Федор понимал, что идти дальше не следует, но остановиться уже не мог. Скользя левой рукой по стене, он начал осторожно спускаться. Лестница шла левым винтом. Запахло сыростью, и все та же тьма. В кармане лежал коробок спичек, но Федор не решался чиркнуть хотя бы одной. Спускался он долго и монотонно, пока вдруг не осознал, что пальцы не ощущают привычный бетон. Под ладонью были шершавые камни. Федор знал, что камню здесь взяться неоткуда, строители не применяли в своих работах трудоемкий камень. И все же здесь была каменная кладка! Огромные, хорошо обработанные, тщательно пригнанные друг к другу глыбы камня.
И тут вдруг пришло непонятное знание. Знание, что впереди еще шесть высоких ступенек, сводчатый потолок с мокрыми скользкими потеками, заплесневелые стены, еще одна лестница, большое помещение, окованная железом дверь, а за ней...

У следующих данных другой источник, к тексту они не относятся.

-- pv_equiv track=rewrite | github.com/absenth/agridies | agridies.py | category_check
-- ===== SOURCE A (Python) =====
-- def category_check(valueToCheck):
--     """ Function to check valid category input """
--     equals = False
--     numbers = []
--     for i in range(1, 21):
--         numbers.append(i)
--     letters = ['A', 'B', 'C', 'D', 'E', 'F']
--     for element in numbers:
--         for signum in letters:
--             if str(element) + signum == valueToCheck:
--                 equals = True
--     return equals
-- ===== SOURCE B (Python) =====
-- def category_check(valueToCheck):
--     """ Function to check valid category input """
--     if not isinstance(valueToCheck, str) or len(valueToCheck) < 2:
--         return False
--     prefix, signum = valueToCheck[:-1], valueToCheck[-1]
--     if signum not in ('A', 'B', 'C', 'D', 'E', 'F') or not prefix.isdigit():
--         return False
--     number = int(prefix)
--     return prefix == str(number) and 1 <= number <= 20
-- ===== Notes on version B (the rewrite author's own statement) =====
-- stated objective: simpler
-- what changed: B parses the string (last letter in A-F, canonical decimal prefix in 1..20, checked via prefix == str(int(prefix))) instead of enumerating and comparing all 120 candidate strings.
import Mathlib
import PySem

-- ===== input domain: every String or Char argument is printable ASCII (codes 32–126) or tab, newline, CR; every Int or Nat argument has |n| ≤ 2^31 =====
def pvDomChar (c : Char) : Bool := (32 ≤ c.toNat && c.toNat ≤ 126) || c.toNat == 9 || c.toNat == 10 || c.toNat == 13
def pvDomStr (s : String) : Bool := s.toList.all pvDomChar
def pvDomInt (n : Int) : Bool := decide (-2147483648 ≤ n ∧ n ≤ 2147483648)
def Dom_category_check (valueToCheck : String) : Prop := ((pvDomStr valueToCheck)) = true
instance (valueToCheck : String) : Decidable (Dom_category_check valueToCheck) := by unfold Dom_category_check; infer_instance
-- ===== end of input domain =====

-- B parses the string (last letter + canonical decimal pref 1..20) instead of A's scan over all 120 candidate strings; objective: simpler.

-- ===== PORT A =====
def category_check (valueToCheck : String) : Bool :=
  -- equals = False; numbers built by appending range(1, 21); letters list; nested loops setting equals
  let numbers := (PySem.List.pyRange 1 21 1).foldl (fun acc i => acc ++ [i]) ([] : List Int)
  let letters : List String := ["A", "B", "C", "D", "E", "F"]
  numbers.foldl (fun equals element =>
    letters.foldl (fun equals signum =>
      if (PySem.Int.toStr element ++ signum) == valueToCheck then true else equals) equals) false

-- ===== PORT B =====
def category_check_alt (valueToCheck : String) : Bool :=
  let cs := valueToCheck.toList
  if cs.length < 2 then false
  else
    let pref := PySem.List.slice cs none (some (-1))          -- valueToCheck[:-1]
    match PySem.List.pyGet? cs (-1) with                         -- valueToCheck[-1]
    | none => false                                              -- unreachable: length ≥ 2
    | some signum =>
      if !(['A', 'B', 'C', 'D', 'E', 'F'].contains signum) then false
      else if !(PySem.Chars.strIsdigit pref) then false
      else
        match PySem.Int.ofChars? pref with                     -- int(pref)
        | none => false                                          -- unreachable: nonempty digit string
        | some number =>
          pref == PySem.Int.toChars number && decide (1 ≤ number) && decide (number ≤ 20)

-- ===== PRECONDITION & SPEC =====
def Spec_category_check (valueToCheck : String) (out : Bool) : Prop := out = category_check_alt valueToCheck
instance (valueToCheck : String) (out : Bool) : Decidable (Spec_category_check valueToCheck out) := by unfold Spec_category_check; infer_instance

-- ===== CLAIM (what is proved, stated in full; the proofs are below) =====
def Claim_equal_category_check : Prop := ∀ (valueToCheck : String), Dom_category_check valueToCheck → Spec_category_check valueToCheck (category_check valueToCheck)

-- ===== LEMMAS AND PROOFS =====

-- inner loop of A: 'if hit then equals = True' over a list is boolean any
lemma foldl_if_true_eq_any {α : Type} (p : α → Bool) (l : List α) (b : Bool) :
    l.foldl (fun eq s => if p s then true else eq) b = (b || l.any p) := by
  induction l generalizing b with
  | nil => simp
  | cons x xs ih =>
    simp only [List.foldl_cons, List.any_cons, ih]
    cases p x <;> simp

lemma foldl_or_eq_any {α : Type} (q : α → Bool) (l : List α) (b : Bool) :
    l.foldl (fun eq s => eq || q s) b = (b || l.any q) := by
  induction l generalizing b with
  | nil => simp
  | cons x xs ih => simp [List.foldl_cons, ih, Bool.or_assoc]

-- A is a membership test among the 120 candidate strings
lemma category_check_eq_any (v : String) :
    category_check v =
      (PySem.List.pyRange 1 21 1).any (fun e =>
        (["A","B","C","D","E","F"] : List String).any (fun s => (PySem.Int.toStr e ++ s) == v)) := by
  unfold category_check
  rw [PySem.List.foldl_append_singleton]
  simp only [List.nil_append]
  rw [show (fun (equals : Bool) (element : Int) =>
        (["A","B","C","D","E","F"] : List String).foldl (fun eq s =>
          if (PySem.Int.toStr element ++ s) == v then true else eq) equals)
      = fun equals element => equals ||
        (["A","B","C","D","E","F"] : List String).any (fun s => (PySem.Int.toStr element ++ s) == v) from
    funext fun equals => funext fun element => foldl_if_true_eq_any _ _ _]
  rw [foldl_or_eq_any]
  simp

lemma category_check_iff (v : String) :
    category_check v = true ↔
      ∃ e, e ∈ PySem.List.pyRange 1 21 1 ∧
        ∃ s, s ∈ (["A","B","C","D","E","F"] : List String) ∧ PySem.Int.toStr e ++ s = v := by
  rw [category_check_eq_any]
  simp [List.any_eq_true]

lemma b_of_a (v : String) (h : category_check v = true) : category_check_alt v = true := by
  rw [category_check_iff] at h
  obtain ⟨e, he, s, hs, hv⟩ := h
  rw [PySem.List.mem_pyRange_one] at he
  subst hv
  obtain ⟨h1, h2⟩ := he
  interval_cases e <;> fin_cases hs <;>
    (unfold category_check_alt; simp only [String.toList_append, PySem.Int.toList_toStr]; decide)

lemma a_of_b (v : String) (h : category_check_alt v = true) : category_check v = true := by
  simp only [category_check_alt, PySem.List.slice_to_neg_one] at h
  by_cases hlen : v.toList.length < 2
  · rw [if_pos hlen] at h; exact absurd h (by simp)
  rw [if_neg hlen] at h
  rcases hget : PySem.List.pyGet? v.toList (-1) with _ | signum <;> simp only [hget] at h
  · exact absurd h (by simp)
  split_ifs at h with hsig hdig
  rcases hn : PySem.Int.ofChars? v.toList.dropLast with _ | n <;> simp only [hn] at h
  · exact absurd h (by simp)
  simp only [Bool.and_eq_true, beq_iff_eq, decide_eq_true_eq] at h
  obtain ⟨⟨hpre, h1⟩, h2⟩ := h
  rw [category_check_iff]
  refine ⟨n, by rw [PySem.List.mem_pyRange_one]; omega, ?_⟩
  rw [PySem.List.pyGet?_neg_one] at hget
  have hne : v.toList ≠ [] := by
    intro hnil; rw [hnil] at hget; simp [List.getLast?] at hget
  have hlast : v.toList.getLast hne = signum := by
    rw [List.getLast?_eq_some_getLast hne] at hget
    exact Option.some.inj hget
  have hsplit : v.toList.dropLast ++ [signum] = v.toList := by
    rw [← hlast]; exact List.dropLast_append_getLast hne
  have hmem : signum ∈ (['A','B','C','D','E','F'] : List Char) := by
    by_contra hmemn
    simp only [List.mem_cons, List.not_mem_nil, not_or] at hmemn
    obtain ⟨ha, hb, hc, hd, he, hf, -⟩ := hmemn
    have himp : ¬signum = 'A' → ¬signum = 'B' → ¬signum = 'C' → ¬signum = 'D' → ¬signum = 'E' → signum = 'F' := by
      simpa using hsig
    exact hf (himp ha hb hc hd he)
  have key : ∀ t : String, t.toList = [signum] → t ∈ (["A","B","C","D","E","F"] : List String) →
      PySem.Int.toStr n ++ t = v := by
    intro t ht _
    apply String.toList_injective
    rw [String.toList_append, PySem.Int.toList_toStr, ht, ← hpre, hsplit]
  fin_cases hmem
  · exact ⟨"A", by simp, key "A" rfl (by simp)⟩
  · exact ⟨"B", by simp, key "B" rfl (by simp)⟩
  · exact ⟨"C", by simp, key "C" rfl (by simp)⟩
  · exact ⟨"D", by simp, key "D" rfl (by simp)⟩
  · exact ⟨"E", by simp, key "E" rfl (by simp)⟩
  · exact ⟨"F", by simp, key "F" rfl (by simp)⟩

-- ===== VERDICT (by name: the statement is the Claim_ definition above) =====
theorem category_check_spec : Claim_equal_category_check := by
  intro v _
  unfold Spec_category_check
  by_cases hA : category_check v = true
  · rw [hA, (b_of_a v hA)]
  · simp only [Bool.not_eq_true] at hA
    rw [hA]
    by_cases hB : category_check_alt v = true
    · exact absurd (a_of_b v hB) (by simp [hA])
    · simp only [Bool.not_eq_true] at hB; rw [hB]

А за ней было то, ради чего он пришел сюда.
Вокруг по-прежнему расстилалась тьма, но он теперь отлично знал путь и поэтому шел быстро, словно торопясь, уверенно. На ступенях очередной лестницы стоял человек с факелом. Он вдруг затрясся и чуть не грохнулся Федору в ноги. Слышно было даже, как стучали его зубы. Откуда-то донесся вопль. Но человек с факелом испугался не этого страшного звука. В трепет его привел вид Федора. И Федор молча прикурил от факела уже давно торчавшую изо рта сигарету. Пустил дым. Человек в кафтане, мягких сапогах, какой-то странной шапке и с алебардой в левой руке, теперь Федор рассмотрел и это, застонал и чуть не выронил факел.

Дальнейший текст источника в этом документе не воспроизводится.